February 1st, 2015 I sat across the Senior Environmental Specialist of the World Bank (Nigeria) and he explained what a great choice I had made in my field of study. As our conversation gradually came to a close, he casually mentioned what he was working on. “I am currently working on PCBs” . “Nigerians have started using transformer oil to fry food, because it lasts longer.

We are not the only ones, as other African countries like Kenya, Uganda, Tanzania, Zimbabwe etc. have also been doing it. They go as far as going to the transformers to get the oil out. Most of the food vendors that use it in Nigeria go to areas where there is a transformer and pour the left-over from the drums.” He said. I froze, maybe I didn’t hear him well, I thought. Did he just say transformer oil?

To think that he was actually referring to transformer oil that contains PCBs made my stomach churn, anyone familiar with this word would know that it is a danger word.

PCBs are so dangerous and the use was banned in the US in 1979 because of its highly toxic nature, and the risk to the human health and the environment. Polychlorinated Biphenyls popularly called PCBs are organic chlorine compound which are used as lubricants or coolants in transformers, capacitors and other electrical equipment’s. Although PCB transformers are no longer used in most parts of the world, it is still very much present in Nigeria.

PCBs have very high resistance and are known to accumulate and stay long in the environment. It is understandable that a lot of food vendors have bowed to the pressure brought by economic recession, but it is highly unacceptable that they would go as far as using this type of oil to fry.
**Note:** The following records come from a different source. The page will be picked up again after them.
-- pv_equiv track=rewrite | github.com/angelren1220/CCC | CCC_00_J2.py | rotatable
-- ===== SOURCE A (Python) =====
-- def rotatable(x):
--     a = str(x)
--     for j in range(len(a)):
--         if a[j] in ["0", "1", "8"] and a[j] != a[len(a)-j-1]:
--             return False
--         elif a[j] == "6" and a[len(a)-j-1] != "9":
--             return False
--         elif a[j] == "9" and a[len(a)-j-1] != "6":
--             return False
--         elif a[j] not in ["0", "1", "8", "6", "9"]:
--             return False
--
--     return True
-- ===== SOURCE B (Python) =====
-- ROT = {'0': '0', '1': '1', '8': '8', '6': '9', '9': '6'}
--
-- def rotatable(x):
--     a = str(x)
--     r = []
--     for c in a:
--         if c not in ROT:
--             return False
--         r.append(ROT[c])
--     r.reverse()
--     return ''.join(r) == a
-- ===== Notes on version B (the rewrite author's own statement) =====
-- stated objective: idiomatic
-- what changed: Replaces the positional mirror-branch checks at each index pair with a single pass that maps every digit through a rotation table, then compares the reversed rotated string with the original.
import Mathlib
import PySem

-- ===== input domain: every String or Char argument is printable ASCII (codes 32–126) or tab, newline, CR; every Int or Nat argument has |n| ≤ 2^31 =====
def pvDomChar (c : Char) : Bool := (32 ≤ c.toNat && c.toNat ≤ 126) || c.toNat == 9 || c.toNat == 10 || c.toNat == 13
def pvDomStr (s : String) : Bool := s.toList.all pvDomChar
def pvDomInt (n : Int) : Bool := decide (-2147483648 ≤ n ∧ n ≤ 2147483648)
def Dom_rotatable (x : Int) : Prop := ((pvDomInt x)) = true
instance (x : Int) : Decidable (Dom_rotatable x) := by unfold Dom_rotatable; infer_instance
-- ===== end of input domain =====

-- B replaces A's per-index mirror-branch checks with a map through a rotation
-- table followed by a whole-string reverse-and-compare (idiomatic; same cost).

-- ===== PORT A =====
-- a[j] and a[len-j-1] are always in range (0 ≤ j < len), so getD's default is never used.
def rotatable (x : Int) : Bool :=
  let a := (PySem.Int.toStr x).toList
  let n := a.length
  (List.range n).all (fun j =>
    let c := a.getD j ' '
    let m := a.getD (n - j - 1) ' '
    if (c = '0' ∨ c = '1' ∨ c = '8') ∧ c ≠ m then false
    else if c = '6' ∧ m ≠ '9' then false
    else if c = '9' ∧ m ≠ '6' then false
    else if ¬ (c = '0' ∨ c = '1' ∨ c = '8' ∨ c = '6' ∨ c = '9') then false
    else true)

-- ===== PORT B =====
-- the ROT dict as a lookup function (none = key missing)
def rotChar (c : Char) : Option Char :=
  if c = '0' then some '0'
  else if c = '1' then some '1'
  else if c = '8' then some '8'
  else if c = '6' then some '9'
  else if c = '9' then some '6'
  else none

-- the loop of Source B: build the list of rotated digits, early-returning none on a missing key
def buildRot : List Char → Option (List Char)
  | [] => some []
  | c :: cs =>
    match rotChar c with
    | none => none
    | some d => (buildRot cs).map (fun r => d :: r)

def rotatable_alt (x : Int) : Bool :=
  let a := (PySem.Int.toStr x).toList
  match buildRot a with
  | none => false
  | some r => r.reverse == a

-- ===== PRECONDITION & SPEC =====
def Spec_rotatable (x : Int) (out : Bool) : Prop := out = rotatable_alt x
instance (x : Int) (out : Bool) : Decidable (Spec_rotatable x out) := by unfold Spec_rotatable; infer_instance

-- ===== CLAIM (what is proved, stated in full; the proofs are below) =====
def Claim_equal_rotatable : Prop := ∀ (x : Int), Dom_rotatable x → Spec_rotatable x (rotatable x)

-- ===== LEMMAS AND PROOFS =====

-- A's if-chain at one index pair is exactly "rotChar c returns m"
lemma branch_eq_rot (c m : Char) :
    (if (c = '0' ∨ c = '1' ∨ c = '8') ∧ c ≠ m then false
     else if c = '6' ∧ m ≠ '9' then false
     else if c = '9' ∧ m ≠ '6' then false
     else if ¬ (c = '0' ∨ c = '1' ∨ c = '8' ∨ c = '6' ∨ c = '9') then false
     else true) = decide (rotChar c = some m) := by
  unfold rotChar
  by_cases h0 : c = '0' <;> by_cases h1 : c = '1' <;> by_cases h8 : c = '8' <;>
    by_cases h6 : c = '6' <;> by_cases h9 : c = '9' <;>
    by_cases hm : c = m <;> simp_all <;> exact eq_comm

-- buildRot succeeds with r exactly when mapping rotChar gives (map some r)
lemma buildRot_eq_some (a r : List Char) :
    buildRot a = some r ↔ a.map rotChar = r.map some := by
  induction a generalizing r with
  | nil => cases r <;> simp [buildRot]
  | cons c cs ih =>
    cases h : rotChar c with
    | none =>
      simp only [buildRot, h, List.map]
      cases r <;> simp
    | some d =>
      simp only [buildRot, h, List.map, Option.map_eq_some_iff]
      cases r with
      | nil => simp
      | cons e r' =>
        constructor
        · rintro ⟨rr, hrr, heq⟩
          injection heq with h1 h2
          simp_all [(ih rr).mp hrr]
        · intro hh
          injection hh with h1 h2
          exact ⟨r', (ih r').mpr h2, by simp_all⟩

-- the common characterisation: both programs decide "a.map rotChar = a.reverse.map some"
lemma key (a : List Char) :
    (let n := a.length
     (List.range n).all (fun j =>
       let c := a.getD j ' '
       let m := a.getD (n - j - 1) ' '
       if (c = '0' ∨ c = '1' ∨ c = '8') ∧ c ≠ m then false
       else if c = '6' ∧ m ≠ '9' then false
       else if c = '9' ∧ m ≠ '6' then false
       else if ¬ (c = '0' ∨ c = '1' ∨ c = '8' ∨ c = '6' ∨ c = '9') then false
       else true))
    =
    (match buildRot a with
     | none => false
     | some r => r.reverse == a) := by
  have hA : (let n := a.length
     (List.range n).all (fun j =>
       let c := a.getD j ' '
       let m := a.getD (n - j - 1) ' '
       if (c = '0' ∨ c = '1' ∨ c = '8') ∧ c ≠ m then false
       else if c = '6' ∧ m ≠ '9' then false
       else if c = '9' ∧ m ≠ '6' then false
       else if ¬ (c = '0' ∨ c = '1' ∨ c = '8' ∨ c = '6' ∨ c = '9') then false
       else true)) = decide (a.map rotChar = a.reverse.map some) := by
    simp only [branch_eq_rot]
    rcases Bool.eq_false_or_eq_true ((List.range a.length).all fun j => decide (rotChar (a.getD j ' ') = some (a.getD (a.length - j - 1) ' '))) with h | h
    · rw [h]
      symm
      rw [decide_eq_true_iff]
      apply List.ext_getElem (by simp)
      intro j hj hj'
      have hj2 : j < a.length := by simpa using hj
      have := List.all_eq_true.mp h j (by simpa using hj2)
      simp only [decide_eq_true_iff] at this
      rw [List.getD_eq_getElem a ' ' hj2, List.getD_eq_getElem a ' ' (by omega : a.length - j - 1 < a.length)] at this
      have e : a.length - 1 - j = a.length - j - 1 := by omega
      simp only [List.getElem_map, List.getElem_reverse, e, this]
    · rw [h]
      symm
      rw [decide_eq_false_iff_not]
      intro heq
      suffices hE : ((List.range a.length).all fun j => decide (rotChar (a.getD j ' ') = some (a.getD (a.length - j - 1) ' '))) = true by
        simp only [hE] at h
        cases h
      rw [List.all_eq_true]
      intro j hj
      have hj2 : j < a.length := by simpa using hj
      rw [decide_eq_true_iff]
      have := congrArg (fun l => l[j]?) heq
      simp only [List.getElem?_map] at this
      rw [List.getElem?_eq_getElem hj2, List.getElem?_eq_getElem (by simpa using hj2)] at this
      simp only [Option.map_some, Option.some.injEq] at this
      rw [List.getD_eq_getElem a ' ' hj2, List.getD_eq_getElem a ' ' (by omega : a.length - j - 1 < a.length)]
      rw [this]
      have e : a.length - 1 - j = a.length - j - 1 := by omega
      simp only [List.getElem_reverse, e]
  have hB : (match buildRot a with
     | none => false
     | some r => r.reverse == a) = decide (a.map rotChar = a.reverse.map some) := by
    cases h : buildRot a with
    | none =>
      symm
      rw [decide_eq_false_iff_not]
      intro heq
      have : buildRot a = some a.reverse := (buildRot_eq_some a a.reverse).mpr heq
      simp [h] at this
    | some r =>
      have hmap := (buildRot_eq_some a r).mp h
      rcases Bool.eq_false_or_eq_true (r.reverse == a) with hr | hr
      · show (r.reverse == a) = _
        rw [hr]
        symm
        rw [decide_eq_true_iff]
        have : r = a.reverse := by
          have := beq_iff_eq.mp hr
          rw [← this]; simp
        rw [hmap, this]
      · show (r.reverse == a) = _
        rw [hr]
        symm
        rw [decide_eq_false_iff_not]
        intro heq
        have hr' : r = a.reverse := by
          have h2 : r.map some = (a.reverse).map some := by rw [← hmap, heq]
          exact List.map_injective_iff.mpr (fun _ _ => by simp) h2
        subst hr'
        simp at hr
  rw [hA, hB]

-- ===== VERDICT (by name: the statement is the Claim_ definition above) =====
theorem rotatable_spec : Claim_equal_rotatable := by
  intro x _
  unfold Spec_rotatable rotatable rotatable_alt
  exact key ((PySem.Int.toStr x).toList)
Examples of food items they fry it with in Nigeria are: Bean cake (Akara), Plantain chips, Potato chips, fried yam, and chicken etc.
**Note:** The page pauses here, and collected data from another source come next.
-- pv_equiv track=rewrite | github.com/Aesir9/helpinghand | hh/utils.py | services_to_string
-- ===== SOURCE A (Python) =====
-- def services_to_string(services, truncate=False):
--     """
--     This adds a new line if more than 8 ports are on one line
--     """
--     if not truncate:
--         return ', '.join([str(x) for x in services])
--
--     out = ''
--     for i, port in enumerate(services):
--         append = ''
--         if i != 0:
--             append = ', '
--         if not i % 8:
--             append += '\n'
--         out += append + str(port)
--     return out.strip()
-- ===== SOURCE B (Python) =====
-- def services_to_string(services, truncate=False):
--     """
--     This adds a new line if more than 8 ports are on one line
--     """
--     if not truncate:
--         return ', '.join([str(x) for x in services])
--
--     services = list(services)
--     chunks = []
--     i = 0
--     while i < len(services):
--         chunks.append(', '.join(str(x) for x in services[i:i+8]))
--         i += 8
--     return ', \n'.join(chunks).strip()
-- ===== Notes on version B (the rewrite author's own statement) =====
-- stated objective: simpler
-- what changed: B builds the 8-item chunks up front with an index loop over services[i:i+8] and joins them with ', ' inside and ', \n' between chunks, instead of A's per-element enumerate loop testing i % 8 and accumulating a string.
import Mathlib
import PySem

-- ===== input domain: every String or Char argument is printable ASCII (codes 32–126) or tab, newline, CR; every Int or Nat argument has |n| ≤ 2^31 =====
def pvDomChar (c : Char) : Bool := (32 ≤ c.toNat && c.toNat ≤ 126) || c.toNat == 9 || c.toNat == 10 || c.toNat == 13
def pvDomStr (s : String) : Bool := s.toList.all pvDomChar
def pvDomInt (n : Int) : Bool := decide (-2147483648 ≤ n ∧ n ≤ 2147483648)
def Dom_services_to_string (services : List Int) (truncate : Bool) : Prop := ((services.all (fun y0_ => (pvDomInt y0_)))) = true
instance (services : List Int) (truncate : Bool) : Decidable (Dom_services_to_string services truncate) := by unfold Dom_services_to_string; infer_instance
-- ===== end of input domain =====

-- B groups the services into 8-item chunks up front and joins them with ', \n',
-- instead of A's per-index `i % 8` test and string accumulation (objective: simpler decomposition, same cost).

-- ===== PORT A =====
-- literal port of A's enumerate loop: out += append + str(port), then .strip()
def services_to_string (services : List Int) (truncate : Bool) : String :=
  if !truncate then
    PySem.Str.join ", " (services.map PySem.Int.toStr)
  else
    PySem.Str.strip
      ((PySem.List.enumerate services).foldl
        (fun out p =>
          let append := if p.1 != 0 then ", " else ""
          let append := if PySem.Int.mod p.1 8 == 0 then append ++ "\n" else append
          out ++ append ++ PySem.Int.toStr p.2)
        "")

-- ===== PORT B =====
-- the while loop of Source B: index i advances by 8, each step slices services[i:i+8]
-- (i starts at 0 and only grows by 8, so a Nat counter is exact)
def chunksFrom (services : List Int) (i : Nat) : List String :=
  if i < services.length then
    PySem.Str.join ", " ((PySem.List.slice services (some (i : Int)) (some ((i : Int) + 8))).map PySem.Int.toStr)
      :: chunksFrom services (i + 8)
  else []
termination_by services.length - i

def services_to_string_alt (services : List Int) (truncate : Bool) : String :=
  if !truncate then
    PySem.Str.join ", " (services.map PySem.Int.toStr)
  else
    PySem.Str.strip (PySem.Str.join ", \n" (chunksFrom services 0))

-- ===== PRECONDITION & SPEC =====
def Spec_services_to_string (services : List Int) (truncate : Bool) (out : String) : Prop := out = services_to_string_alt services truncate
instance (services : List Int) (truncate : Bool) (out : String) : Decidable (Spec_services_to_string services truncate out) := by unfold Spec_services_to_string; infer_instance

-- ===== CLAIM (what is proved, stated in full; the proofs are below) =====
def Claim_equal_services_to_string : Prop := ∀ (services : List Int) (truncate : Bool), Dom_services_to_string services truncate → Spec_services_to_string services truncate (services_to_string services truncate)

-- ===== LEMMAS AND PROOFS =====

-- proof-side view of B's chunk loop: recursion peeling 8 elements at a time
def altChunks : List Int → List String
  | [] => []
  | x :: xs =>
      PySem.Str.join ", " (((x :: xs).take 8).map PySem.Int.toStr) :: altChunks (xs.drop 7)
termination_by l => l.length
decreasing_by simp [List.length_drop]

lemma chunksFrom_eq_fuel (services : List Int) (n : Nat) : ∀ (i : Nat), services.length - i ≤ n →
    chunksFrom services i = altChunks (services.drop i) := by
  induction n with
  | zero =>
      intro i hi
      rw [chunksFrom]
      have hle : services.length ≤ i := by omega
      rw [if_neg (by omega), List.drop_eq_nil_of_le hle]
      simp [altChunks]
  | succ n ih =>
      intro i hi
      by_cases h : i < services.length
      · rw [chunksFrom, if_pos h]
        rw [ih (i + 8) (by omega)]
        cases hd : services.drop i with
        | nil =>
            exfalso
            have := congrArg List.length hd
            simp only [List.length_drop, List.length_nil] at this
            omega
        | cons y ys =>
            have hsl : PySem.List.slice services (some (i : Int)) (some ((i : Int) + 8))
                = (services.drop i).take 8 := by
              exact_mod_cast PySem.List.slice_natCast_add services i 8
            have hdd : services.drop (i + 8) = ys.drop 7 := by
              have h2 : (services.drop i).drop 8 = services.drop (i + 8) := by
                rw [List.drop_drop]
              rw [← h2, hd]
              rfl
            rw [hsl, hd, hdd]
            simp [altChunks]
      · rw [chunksFrom, if_neg h, List.drop_eq_nil_of_le (by omega)]
        simp [altChunks]

lemma chunksFrom_eq (services : List Int) :
    chunksFrom services 0 = altChunks services := by
  have := chunksFrom_eq_fuel services services.length 0 (by omega)
  simpa using this


-- chars-level image of A's loop step
def stepC (out : List Char) (p : Int × Int) : List Char :=
  out ++ ((if p.1 != 0 then [',', ' '] else []) ++ (if PySem.Int.mod p.1 8 == 0 then ['\n'] else [])) ++ PySem.Int.toChars p.2

-- chars of the inner part of a chunk (each element preceded by ", ")
def catInner (c : List Int) : List Char :=
  (c.map (fun x => [',', ' '] ++ PySem.Int.toChars x)).flatten

-- chars of a tail list of chunks (each preceded by ", \n")
def catChunksS (ls : List String) : List Char :=
  (ls.map (fun s => [',', ' ', '\n'] ++ s.toList)).flatten

lemma toList_foldA (e : List (Int × Int)) (acc : String) :
    ((e.foldl
        (fun out p =>
          let append := if p.1 != 0 then ", " else ""
          let append := if PySem.Int.mod p.1 8 == 0 then append ++ "\n" else append
          out ++ append ++ PySem.Int.toStr p.2)
        acc).toList)
    = e.foldl stepC acc.toList := by
  induction e generalizing acc with
  | nil => simp
  | cons p e ih =>
      simp only [List.foldl_cons]
      rw [ih]
      congr 1
      simp only [stepC]
      by_cases h1 : (p.1 != 0) = true <;> by_cases h2 : (PySem.Int.mod p.1 8 == 0) = true <;>
        [ have h2' : (8 : Int) ∣ p.1 := (PySem.Int.mod_eq_zero_iff_dvd p.1 8).mp (by simpa using h2);
          have h2' : ¬ (8 : Int) ∣ p.1 := fun hd => h2 (by rw [(PySem.Int.mod_eq_zero_iff_dvd p.1 8).mpr hd]; rfl);
          have h2' : (8 : Int) ∣ p.1 := (PySem.Int.mod_eq_zero_iff_dvd p.1 8).mp (by simpa using h2);
          have h2' : ¬ (8 : Int) ∣ p.1 := fun hd => h2 (by rw [(PySem.Int.mod_eq_zero_iff_dvd p.1 8).mpr hd]; rfl)] <;>
        simp [h1, h2', String.toList_append, PySem.Int.toList_toStr]

lemma joinC (c : List Int) : ∀ (y : Int),
    PySem.Chars.join [',', ' '] (PySem.Int.toChars y :: c.map PySem.Int.toChars)
      = PySem.Int.toChars y ++ catInner c := by
  induction c with
  | nil => intro y; simp [PySem.Chars.join_singleton, catInner]
  | cons z c ih =>
      intro y
      simp only [List.map_cons]
      rw [PySem.Chars.join_cons_cons]
      rw [show (PySem.Int.toChars z :: c.map PySem.Int.toChars)
            = PySem.Int.toChars z :: c.map PySem.Int.toChars from rfl]
      rw [ih z]
      simp [catInner, List.append_assoc]

lemma joinConsChars (y : Int) (c : List Int) :
    (PySem.Str.join ", " ((y :: c).map PySem.Int.toStr)).toList
      = PySem.Int.toChars y ++ catInner c := by
  rw [PySem.Str.toList_join]
  have h : List.map String.toList (List.map PySem.Int.toStr (y :: c))
      = PySem.Int.toChars y :: c.map PySem.Int.toChars := by
    simp [List.map_map, Function.comp, PySem.Int.toList_toStr]
  rw [h]
  exact joinC c y

lemma joinChunksChars (ls : List String) : ∀ (c : String),
    (PySem.Str.join ", \n" (c :: ls)).toList = c.toList ++ catChunksS ls := by
  induction ls with
  | nil => intro c; rw [PySem.Str.toList_join]; simp [PySem.Chars.join_singleton, catChunksS]
  | cons d ls ih =>
      intro c
      rw [PySem.Str.toList_join]
      simp only [List.map_cons]
      rw [PySem.Chars.join_cons_cons]
      have hd := ih d
      rw [PySem.Str.toList_join] at hd
      simp only [List.map_cons] at hd
      rw [hd]
      simp [catChunksS, List.append_assoc]

lemma catChunksS_cons (s : String) (ls : List String) :
    catChunksS (s :: ls) = [',', ' ', '\n'] ++ s.toList ++ catChunksS ls := by
  simp [catChunksS]

lemma innerLemma (c : List Int) : ∀ (i0 : Int) (acc : List Char), 0 < i0 → i0 % 8 ≠ 0 → i0 % 8 + c.length ≤ 8 →
    (PySem.List.enumerate c i0).foldl stepC acc = acc ++ catInner c := by
  induction c with
  | nil => intro i0 acc _ _ _; simp [PySem.List.enumerate_nil, catInner]
  | cons x cs ih =>
      intro i0 acc h0 h8 hlen
      rw [PySem.List.enumerate_cons, List.foldl_cons]
      have hne : (i0 != 0) = true := by simp; omega
      have hd : ¬ (8 : Int) ∣ i0 := by omega
      have hstep : stepC acc (i0, x) = acc ++ ([',', ' '] ++ PySem.Int.toChars x) := by
        simp [stepC, hne, hd]
      rw [hstep]
      cases cs with
      | nil => simp [PySem.List.enumerate_nil, catInner]
      | cons z zs =>
          have hmod : i0 % 8 ≤ 6 := by
            simp only [List.length_cons] at hlen; omega
          rw [ih (i0 + 1) _ (by omega) (by omega) (by simp only [List.length_cons] at hlen ⊢; omega)]
          simp [catInner, List.append_assoc]

lemma masterLemma (n : Nat) : ∀ (xs : List Int), xs.length ≤ n → ∀ (i0 : Int) (acc : List Char), 0 < i0 → i0 % 8 = 1 →
    (PySem.List.enumerate xs i0).foldl stepC acc
      = acc ++ catInner (xs.take 7) ++ catChunksS (altChunks (xs.drop 7)) := by
  induction n with
  | zero =>
      intro xs hlen i0 acc h0 h8
      have : xs = [] := by cases xs <;> simp_all
      subst this
      simp [PySem.List.enumerate_nil, catInner, altChunks, catChunksS]
  | succ n ih =>
      intro xs hlen i0 acc h0 h8
      cases xs with
      | nil => simp [PySem.List.enumerate_nil, catInner, altChunks, catChunksS]
      | cons x xs' =>
          have hxr : x :: xs' = (x :: xs').take 7 ++ (x :: xs').drop 7 := (List.take_append_drop 7 _).symm
          have hc7 : ((x :: xs').take 7).length ≤ 7 := by simp
          conv_lhs => rw [hxr]
          rw [PySem.List.enumerate_append, List.foldl_append]
          rw [innerLemma _ i0 acc h0 (by omega) (by omega)]
          cases hr : (x :: xs').drop 7 with
          | nil => simp [altChunks, catChunksS]
          | cons y r' =>
              have hlx : (x :: xs').length = 7 + (y :: r').length := by
                have := congrArg List.length hr
                simp only [List.length_drop] at this
                simp only [List.length_cons] at this ⊢
                omega
              have hc7' : ((x :: xs').take 7).length = 7 := by
                simp only [List.length_take]
                omega
              rw [PySem.List.enumerate_cons, List.foldl_cons]
              have hi1 : i0 + (((x :: xs').take 7).length : Int) = i0 + 7 := by
                rw [hc7']; norm_num
              rw [hi1]
              have hne : (i0 + 7 != 0) = true := by simp; omega
              have hd : (8 : Int) ∣ i0 + 7 := by omega
              have hstep : ∀ a, stepC a (i0 + 7, y) = a ++ ([',', ' ', '\n'] ++ PySem.Int.toChars y) := by
                intro a; simp [stepC, hne, hd]
              rw [hstep]
              rw [ih r' (by simp only [List.length_cons] at hlen hlx; omega) (i0 + 7 + 1) _ (by omega) (by omega)]
              have haltc : altChunks (y :: r') = PySem.Str.join ", " (((y :: r').take 8).map PySem.Int.toStr) :: altChunks (r'.drop 7) := by
                simp [altChunks]
              have htk : (y :: r').take 8 = y :: r'.take 7 := by simp
              rw [htk] at haltc
              rw [haltc, catChunksS_cons, joinConsChars]
              simp [List.append_assoc]

lemma mainChars (l : List Int) :
    ((PySem.List.enumerate l).foldl stepC [])
      = if l = [] then [] else '\n' :: (PySem.Str.join ", \n" (altChunks l)).toList := by
  cases l with
  | nil => simp [PySem.List.enumerate_nil]
  | cons x xs =>
      simp only [if_neg (by simp : ¬ (x :: xs = []))]
      rw [PySem.List.enumerate_cons, List.foldl_cons]
      have hstep : stepC [] ((0 : Int), x) = ['\n'] ++ PySem.Int.toChars x := by
        simp [stepC, PySem.Int.mod]
      rw [hstep]
      have h01 : (0 : Int) + 1 = 1 := by norm_num
      rw [h01]
      rw [masterLemma xs.length xs le_rfl 1 _ (by norm_num) (by norm_num)]
      have haltc : altChunks (x :: xs) = PySem.Str.join ", " (((x :: xs).take 8).map PySem.Int.toStr) :: altChunks (xs.drop 7) := by
        simp [altChunks]
      have htk : (x :: xs).take 8 = x :: xs.take 7 := by simp
      rw [htk] at haltc
      rw [haltc, joinChunksChars, joinConsChars]
      simp [List.append_assoc]

lemma strip_newline (cs : List Char) : PySem.Chars.strip ('\n' :: cs) = PySem.Chars.strip cs := by
  simp [PySem.Chars.strip, PySem.Chars.lstrip,
    (by decide : PySem.Chars.isspace '\n' = true)]

-- ===== VERDICT (by name: the statement is the Claim_ definition above) =====
theorem services_to_string_spec : Claim_equal_services_to_string := by
  intro services truncate _
  unfold Spec_services_to_string services_to_string services_to_string_alt
  cases truncate with
  | false => rfl
  | true =>
      simp only [Bool.not_true, if_neg (by decide : ¬ (false = true))]
      rw [← String.toList_inj]
      rw [PySem.Str.toList_strip, PySem.Str.toList_strip]
      rw [toList_foldA]
      have h0 : ("".toList : List Char) = [] := rfl
      rw [h0]
      rw [chunksFrom_eq]
      rw [mainChars]
      cases l : services with
      | nil => simp [altChunks, PySem.Str.join, PySem.Chars.join, List.intercalate]
      | cons x xs =>
          simp only [if_neg (by simp : ¬ (x :: xs = []))]
          exact strip_newline _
It is bad enough that most of these food items are sold in dirty environments, but to think that the very oil used is carcinogenic (causes cancer) shows there is a cause for alarm. The physical and chemical properties of transformer oil make it highly undetectable when used, it appears as pale yellow just like the normal vegetable oil and is as vicious. It has no smell or taste and that is why it is easy for it to pass as vegetable oil.

Efforts have been made by several environmental agencies but it is still not enough as thousands consume food items that cause harm to the health of individuals. This is the very reason awareness is very paramount, like the saying goes: better safe than sorry.

Here are some facts about PCBs in transformer oil:

  1. PCBs are man-made chemicals. Made up of about 209 chlorinated compounds ranging from oily liquids to waxy solids
  2. It was banned by the United States Congress in 1979 and by the Stockholm Convention on Persistent Organic Pollutants in 2001
  3. Does not disintegrate easily, thereby, last long in the human body, animals and the environment i.e Bio-accumulation
  4. It is highly carcinogenic
  5. Transformer oil is odorless and non-flammable
  6. Undetectable when mixed with vegetable oil
  7. PCBs are found in contaminated plants, crops and fish
  8. PCBs are commonly found in the brain, fatty tissues, liver and skin of humans contaminated with it
  9. It is transmittable, i.e. from mother to child through breast milk or the placenta
  10. They cause abnormalities in birds, fish and other animals
  11. Nigeria is expected to be in full compliance with the Stockholm Convention by eliminating PCBs by  2025

Health effects of PCBs contamination include:

  1. Fibrosis
  2. Irritation to nose, lungs and skin
  3. Birth effects in babies
  4. Low sperm count
  5. Irregular menstrual cycle
  6. Altered sex organs
  7. Premature puberty
  8. Lowered IQ
  9. Mental development issues
  10. Various types of cancers e.g. thyroid

Although it is always difficult to resist the chicken, kara or fried yam on the road, it is important to be aware of the health consequences of eating just anywhere as you might just be a victim of eating fried food made with transformer oil.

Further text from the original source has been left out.